I go from the post office to Corners where I purchase two tomatoes, a little bag of cashews, a loaf of bread, a dozen mushrooms, a chocolate bar, and a hunk of sheep cheese for a grand total of sixteen dollars. As I find myself (just for fun) calculating a forty per cent increase in my total, I overhear two Cornerites discussing the sudden absence of certain products due to the growing number of companies going out of business. (Do-it-yourselfers, no doubt.)
The sad truth is that we are at the very beginning, not the middle or the bottom, of an economic decline unlike any we have ever seen in our lifetimes. I walk out of Corners imagining thousands and millions of otherwise law-abiding citizens reduced to states of desperation in which an unguarded car containing a bag or two of groceries would prove irresistible.
As if on cue, a homeless man I know greets me at my truck. “Hey, man,” he says, smiling hopefully. “Recognized your pickup. Haven’t eaten in two days. Help me out?”
I give him two pieces of bread, half my cheese, and five dollars, and then I calculate forty per cent of five dollars and give him that, too.
“It’s grim, man,” he says, eating ravenously. “Fuckin’ meltdown, man.”
Not quite ready to go home and write outraged letters to Blue Cross and my corporate congress people and corporate state legislators, I decide to chill by getting a sandwich and going to the beach. As I wait for my ham on rye in the lusciously warm Mendocino Market, I read a newspaper article about Obama’s plan for a Bad Bank in which the government will take over all the toxic investments of the criminals who bankrupted the nation. By the government’s own calculations the Bad Bank will add a trillion dollars or more to the swiftly mounting national debt. Obama says he hopes this Bad Bank will get the few remaining banks (run by the same criminals who created all the toxic investments) to start lending money (gotten from the government at zero interest) to small businesses and people for six to ten per cent interest.
And I wonder: Why doesn’t Obama’s government lend the money directly to the people? Why go through extortionists? Why doesn’t Obama’s government take over Anthem Blue Cross and put that mob of crooks and sadists out of business for the good of our nation and democracy and his daughters’ futures?

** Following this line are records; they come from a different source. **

-- pv_equiv track=rewrite | github.com/soknetpisey-crypto/IoT_lab | lab4/Task 4/lab4_task4.py | make_epoch
-- ===== SOURCE A (Python) =====
-- def make_epoch(t):
--     year, month, day, hour, minute, second = t
--
--     # Days from 1970 to given year
--     days = (year - 1970) * 365
--     # Add leap years between 1970 and year
--     days += (year - 1969) // 4
--     # Days for each month
--     month_days = [31, 28, 31, 30, 31, 30, 31, 31, 30, 31, 30, 31]
--     if year % 4 == 0:
--         month_days[1] = 29
--     for m in range(month - 1):
--         days += month_days[m]
--     days += day - 1
--
--     epoch = days * 86400 + hour * 3600 + minute * 60 + second
--
--     return epoch * 1000
-- ===== SOURCE B (Python) =====
-- # Cumulative days before each month (index m-1 for month m); 13th entry = year total.
-- _DAYS_BEFORE      = [0, 31, 59, 90, 120, 151, 181, 212, 243, 273, 304, 334, 365]
-- _DAYS_BEFORE_LEAP = [0, 31, 60, 91, 121, 152, 182, 213, 244, 274, 305, 335, 366]
--
-- def make_epoch(t):
--     year, month, day, hour, minute, second = t
--     days = (year - 1970) * 365 + (year - 1969) // 4
--     cum = _DAYS_BEFORE_LEAP if year % 4 == 0 else _DAYS_BEFORE
--     days += cum[month - 1] + day - 1
--     return (days * 86400 + hour * 3600 + minute * 60 + second) * 1000
-- ===== Notes on version B (the rewrite author's own statement) =====
-- stated objective: idiomatic
-- what changed: Replaces the month-accumulation loop (and the mutated month-length list) with a single lookup into a precomputed cumulative days-before-month prefix table (common and leap variants); Pre_ keeps months 1..13 only: for month >= 14 A raises IndexError, and for non-positive months (no such calendar month) A's zero month offset is an accident of the empty loop while B's direct index wraps negatively or raises IndexError.
-- outside the precondition, e.g. on make_epoch((1970, 0, 1, 0, 0, 0)): A returns 0, B returns 31536000000; on make_epoch((1970, -20, 1, 0, 0, 0)): A returns 0, B raises IndexError
import Mathlib
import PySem

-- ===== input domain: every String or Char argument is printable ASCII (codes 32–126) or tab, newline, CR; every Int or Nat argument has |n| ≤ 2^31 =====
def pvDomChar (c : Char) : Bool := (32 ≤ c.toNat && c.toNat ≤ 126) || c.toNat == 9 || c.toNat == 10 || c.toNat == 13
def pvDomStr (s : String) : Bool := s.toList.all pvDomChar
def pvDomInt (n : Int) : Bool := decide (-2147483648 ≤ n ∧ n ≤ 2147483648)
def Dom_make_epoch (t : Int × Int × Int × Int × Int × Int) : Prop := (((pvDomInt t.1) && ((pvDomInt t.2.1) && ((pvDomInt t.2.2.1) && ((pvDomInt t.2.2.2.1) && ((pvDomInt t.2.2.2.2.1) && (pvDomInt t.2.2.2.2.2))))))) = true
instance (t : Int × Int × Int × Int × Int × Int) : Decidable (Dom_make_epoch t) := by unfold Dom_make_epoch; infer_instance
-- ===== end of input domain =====

-- B replaces the month-accumulation loop (and the mutated month-length list) with one
-- lookup into a precomputed cumulative days-before-month prefix table: more idiomatic.

-- ===== PORT A =====
def make_epoch (t : Int × Int × Int × Int × Int × Int) : Int :=
  let year := t.1; let month := t.2.1; let day := t.2.2.1
  let hour := t.2.2.2.1; let minute := t.2.2.2.2.1; let second := t.2.2.2.2.2
  let days := (year - 1970) * 365
  let days := days + PySem.Int.floordiv (year - 1969) 4
  let month_days : List Int := [31, 28, 31, 30, 31, 30, 31, 31, 30, 31, 30, 31]
  let month_days := if PySem.Int.mod year 4 == 0 then month_days.set 1 29 else month_days
  -- for m in range(month - 1): days += month_days[m]  (IndexError = none; Pre_ keeps the index in range)
  let days := (PySem.List.pyRange 0 (month - 1) 1).foldl
      (fun d m => d + (PySem.List.pyGet? month_days m).getD 0) days
  let days := days + day - 1
  let epoch := days * 86400 + hour * 3600 + minute * 60 + second
  epoch * 1000

-- ===== PORT B =====
def pvDaysBefore : List Int := [0, 31, 59, 90, 120, 151, 181, 212, 243, 273, 304, 334, 365]
def pvDaysBeforeLeap : List Int := [0, 31, 60, 91, 121, 152, 182, 213, 244, 274, 305, 335, 366]

def make_epoch_alt (t : Int × Int × Int × Int × Int × Int) : Int :=
  let year := t.1; let month := t.2.1; let day := t.2.2.1
  let hour := t.2.2.2.1; let minute := t.2.2.2.2.1; let second := t.2.2.2.2.2
  let days := (year - 1970) * 365 + PySem.Int.floordiv (year - 1969) 4
  let cum := if PySem.Int.mod year 4 == 0 then pvDaysBeforeLeap else pvDaysBefore
  let days := days + (PySem.List.pyGet? cum (month - 1)).getD 0 + day - 1
  (days * 86400 + hour * 3600 + minute * 60 + second) * 1000

-- ===== PRECONDITION & SPEC =====
-- Pre_ keeps only actual month indices 1..13: for month ≥ 14 A raises IndexError; for
-- non-positive months (no such calendar month exists) A's zero month offset is an accident
-- of the empty loop, while B's direct table index wraps negatively or raises IndexError.
def Pre_make_epoch (t : Int × Int × Int × Int × Int × Int) : Prop := 1 ≤ t.2.1 ∧ t.2.1 ≤ 13
instance (t : Int × Int × Int × Int × Int × Int) : Decidable (Pre_make_epoch t) := by unfold Pre_make_epoch; infer_instance
def pvWitness_make_epoch : (Int × Int × Int × Int × Int × Int) := (2024, 6, 15, 12, 30, 45)

def Spec_make_epoch (t : Int × Int × Int × Int × Int × Int) (out : Int) : Prop := out = make_epoch_alt t
instance (t : Int × Int × Int × Int × Int × Int) (out : Int) : Decidable (Spec_make_epoch t out) := by unfold Spec_make_epoch; infer_instance

-- ===== CLAIM (what is proved, stated in full; the proofs are below) =====
def Claim_equal_make_epoch : Prop := ∀ (t : Int × Int × Int × Int × Int × Int), Dom_make_epoch t → Pre_make_epoch t → Spec_make_epoch t (make_epoch t)

-- ===== LEMMAS AND PROOFS =====

-- sum of A's per-month lengths (common year) = B's prefix-table entry
theorem pv_sum_common (month : Int) (h1 : 1 ≤ month) (h13 : month ≤ 13) :
    ((PySem.List.pyRange 0 (month - 1) 1).map
        (fun m => (PySem.List.pyGet? ([31, 28, 31, 30, 31, 30, 31, 31, 30, 31, 30, 31] : List Int) m).getD 0)).sum
    = (PySem.List.pyGet? pvDaysBefore (month - 1)).getD 0 := by
  interval_cases month <;> decide

-- sum of A's per-month lengths (leap year) = B's leap prefix-table entry
theorem pv_sum_leap (month : Int) (h1 : 1 ≤ month) (h13 : month ≤ 13) :
    ((PySem.List.pyRange 0 (month - 1) 1).map
        (fun m => (PySem.List.pyGet? (([31, 28, 31, 30, 31, 30, 31, 31, 30, 31, 30, 31] : List Int).set 1 29) m).getD 0)).sum
    = (PySem.List.pyGet? pvDaysBeforeLeap (month - 1)).getD 0 := by
  interval_cases month <;> decide

-- ===== VERDICT (by name: the statement is the Claim_ definition above) =====
theorem make_epoch_spec : Claim_equal_make_epoch := by
  rintro ⟨year, month, day, hour, minute, second⟩ _ ⟨h1, h13⟩
  unfold Spec_make_epoch
  dsimp only [make_epoch, make_epoch_alt]
  rw [PySem.List.foldl_add]
  by_cases hy : (PySem.Int.mod year 4 == 0) = true <;>
    simp only [if_pos, hy, Bool.false_eq_true, ite_false] <;>
  · first
      | rw [pv_sum_leap month h1 h13]
      | rw [pv_sum_common month h1 h13]
    try ring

By the time I get to the beach my thoughts have frazzled into a snarl of anger and sorrow. I think of my recent three-minute eye checkup that cost a hundred and ten dollars, my auto insurance going up as the truck gets older, gas prices rising as crude oil prices fall, baseball players making twenty million dollars a year, movie stars making twenty million per movie, and millions of people without sufficient food or health care, and I’m too upset to eat my sandwich.
So I set the tasty comestible on a driftwood log, take off my shoes, and go wading in the shallows to cool my blood. And just as I’m starting to let go of the sorrows of the world, a great outburst of shrieking and crying turns me around in time to see three gulls and a raven fighting over the last few scraps of my sandwich.